Top of EXTRACTED MATERIAL

-- prefix-max table vs. B's whole-prefix scan
lemma pvPreGo_lt (w : Int) (l : List Int) (j : Nat) (p : Int) (h : j < l.length) :
    ((pvPreGo p l).getD j 0 < w ↔ p < w ∧ ∀ y ∈ l.take (j + 1), y < w) := by
  induction l generalizing p j with
  | nil => simp at h
  | cons x xs ih =>
    cases j with
    | zero =>
      simp only [pvPreGo, List.getD_cons_zero, List.take_succ_cons, List.take_zero,
        List.mem_cons, List.not_mem_nil, or_false, forall_eq, max_lt_iff]
    | succ j =>
      have hj : j < xs.length := by simp at h; omega
      simp only [pvPreGo, List.getD_cons_succ, List.take_succ_cons]
      rw [ih j (max p x) hj]
      simp only [List.mem_cons]
      constructor
      · rintro ⟨hm, hall⟩
        exact ⟨by omega, fun y hy => hy.elim (fun e => by omega) (hall y)⟩
      · rintro ⟨hp, hall⟩
        exact ⟨by have := hall x (Or.inl rfl); omega, fun y hy => hall y (Or.inr hy)⟩

lemma pvPre_lt (w : Int) (l : List Int) (j : Nat) (h : j < l.length) :
    ((pvPre l).getD j 0 < w ↔ ∀ y ∈ l.take (j + 1), y < w) := by
  cases l with
  | nil => simp at h
  | cons x xs =>
    cases j with
    | zero => simp [pvPre]
    | succ j =>
      have hj : j < xs.length := by simp at h; omega
      simp only [pvPre, List.getD_cons_succ, List.take_succ_cons]
      rw [pvPreGo_lt w xs j x hj]
      simp only [List.mem_cons]
      constructor
      · rintro ⟨hx, hall⟩
        exact fun y hy => hy.elim (fun e => by omega) (hall y)
      · intro hall
        exact ⟨hall x (Or.inl rfl), fun y hy => hall y (Or.inr hy)⟩

-- suffix-min table vs. B's whole-suffix scan
lemma pvSuf_gt (w : Int) (l : List Int) (j : Nat) (h : j < l.length) :
    (w < (pvSuf l).getD j 0 ↔ ∀ y ∈ l.drop j, w < y) := by
  induction l generalizing j with
  | nil => simp at h
  | cons x xs ih =>
    cases xs with
    | nil =>
      cases j with
      | zero => simp [pvSuf]
      | succ j => simp at h
    | cons z t =>
      cases j with
      | zero =>
        have hne : pvSuf (z :: t) ≠ [] := by
          have := pvSuf_length (z :: t); intro hnil; rw [hnil] at this; simp at this
        cases hsuf : pvSuf (z :: t) with
        | nil => exact absurd hsuf hne
        | cons a r =>
          have h0 : (pvSuf (z :: t)).getD 0 0 = a := by rw [hsuf]; rfl
          have := ih 0 (by simp)
          rw [h0] at this
          simp only [pvSuf, hsuf, List.headD_cons, List.getD_cons_zero, List.drop_zero] at this ⊢
          constructor
          · intro hm y hy
            have hwa : w < a := lt_of_lt_of_le hm (min_le_left _ _)
            have hwx : w < x := lt_of_lt_of_le hm (min_le_right _ _)
            rcases List.mem_cons.mp hy with e | hy'
            · omega
            · exact this.mp hwa y hy'
          · intro hall
            have hwx : w < x := hall x List.mem_cons_self
            have hwa : w < a := this.mpr (fun y hy => hall y (List.mem_cons_of_mem _ hy))
            exact lt_min hwa hwx
      | succ j =>
        have hj : j < (z :: t).length := by simp at h ⊢; omega
        simpa [pvSuf] using ih (j := j) hj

Bottom of EXTRACTED MATERIAL

[REQUIRED WORK]
Every entry needs to be copied again exactly.

[ANSWER TO THIS PROBLEM]
-- prefix-max table vs. B's whole-prefix scan
lemma pvPreGo_lt (w : Int) (l : List Int) (j : Nat) (p : Int) (h : j < l.length) :
    ((pvPreGo p l).getD j 0 < w ↔ p < w ∧ ∀ y ∈ l.take (j + 1), y < w) := by
  induction l generalizing p j with
  | nil => simp at h
  | cons x xs ih =>
    cases j with
    | zero =>
      simp only [pvPreGo, List.getD_cons_zero, List.take_succ_cons, List.take_zero,
        List.mem_cons, List.not_mem_nil, or_false, forall_eq, max_lt_iff]
    | succ j =>
      have hj : j < xs.length := by simp at h; omega
      simp only [pvPreGo, List.getD_cons_succ, List.take_succ_cons]
      rw [ih j (max p x) hj]
      simp only [List.mem_cons]
      constructor
      · rintro ⟨hm, hall⟩
        exact ⟨by omega, fun y hy => hy.elim (fun e => by omega) (hall y)⟩
      · rintro ⟨hp, hall⟩
        exact ⟨by have := hall x (Or.inl rfl); omega, fun y hy => hall y (Or.inr hy)⟩

lemma pvPre_lt (w : Int) (l : List Int) (j : Nat) (h : j < l.length) :
    ((pvPre l).getD j 0 < w ↔ ∀ y ∈ l.take (j + 1), y < w) := by
  cases l with
  | nil => simp at h
  | cons x xs =>
    cases j with
    | zero => simp [pvPre]
    | succ j =>
      have hj : j < xs.length := by simp at h; omega
      simp only [pvPre, List.getD_cons_succ, List.take_succ_cons]
      rw [pvPreGo_lt w xs j x hj]
      simp only [List.mem_cons]
      constructor
      · rintro ⟨hx, hall⟩
        exact fun y hy => hy.elim (fun e => by omega) (hall y)
      · intro hall
        exact ⟨hall x (Or.inl rfl), fun y hy => hall y (Or.inr hy)⟩

-- suffix-min table vs. B's whole-suffix scan
lemma pvSuf_gt (w : Int) (l : List Int) (j : Nat) (h : j < l.length) :
    (w < (pvSuf l).getD j 0 ↔ ∀ y ∈ l.drop j, w < y) := by
  induction l generalizing j with
  | nil => simp at h
  | cons x xs ih =>
    cases xs with
    | nil =>
      cases j with
      | zero => simp [pvSuf]
      | succ j => simp at h
    | cons z t =>
      cases j with
      | zero =>
        have hne : pvSuf (z :: t) ≠ [] := by
          have := pvSuf_length (z :: t); intro hnil; rw [hnil] at this; simp at this
        cases hsuf : pvSuf (z :: t) with
        | nil => exact absurd hsuf hne
        | cons a r =>
          have h0 : (pvSuf (z :: t)).getD 0 0 = a := by rw [hsuf]; rfl
          have := ih 0 (by simp)
          rw [h0] at this
          simp only [pvSuf, hsuf, List.headD_cons, List.getD_cons_zero, List.drop_zero] at this ⊢
          constructor
          · intro hm y hy
            have hwa : w < a := lt_of_lt_of_le hm (min_le_left _ _)
            have hwx : w < x := lt_of_lt_of_le hm (min_le_right _ _)
            rcases List.mem_cons.mp hy with e | hy'
            · omega
            · exact this.mp hwa y hy'
          · intro hall
            have hwx : w < x := hall x List.mem_cons_self
            have hwa : w < a := this.mpr (fun y hy => hall y (List.mem_cons_of_mem _ hy))
            exact lt_min hwa hwx
      | succ j =>
        have hj : j < (z :: t).length := by simp at h ⊢; omega
        simpa [pvSuf] using ih (j := j) hj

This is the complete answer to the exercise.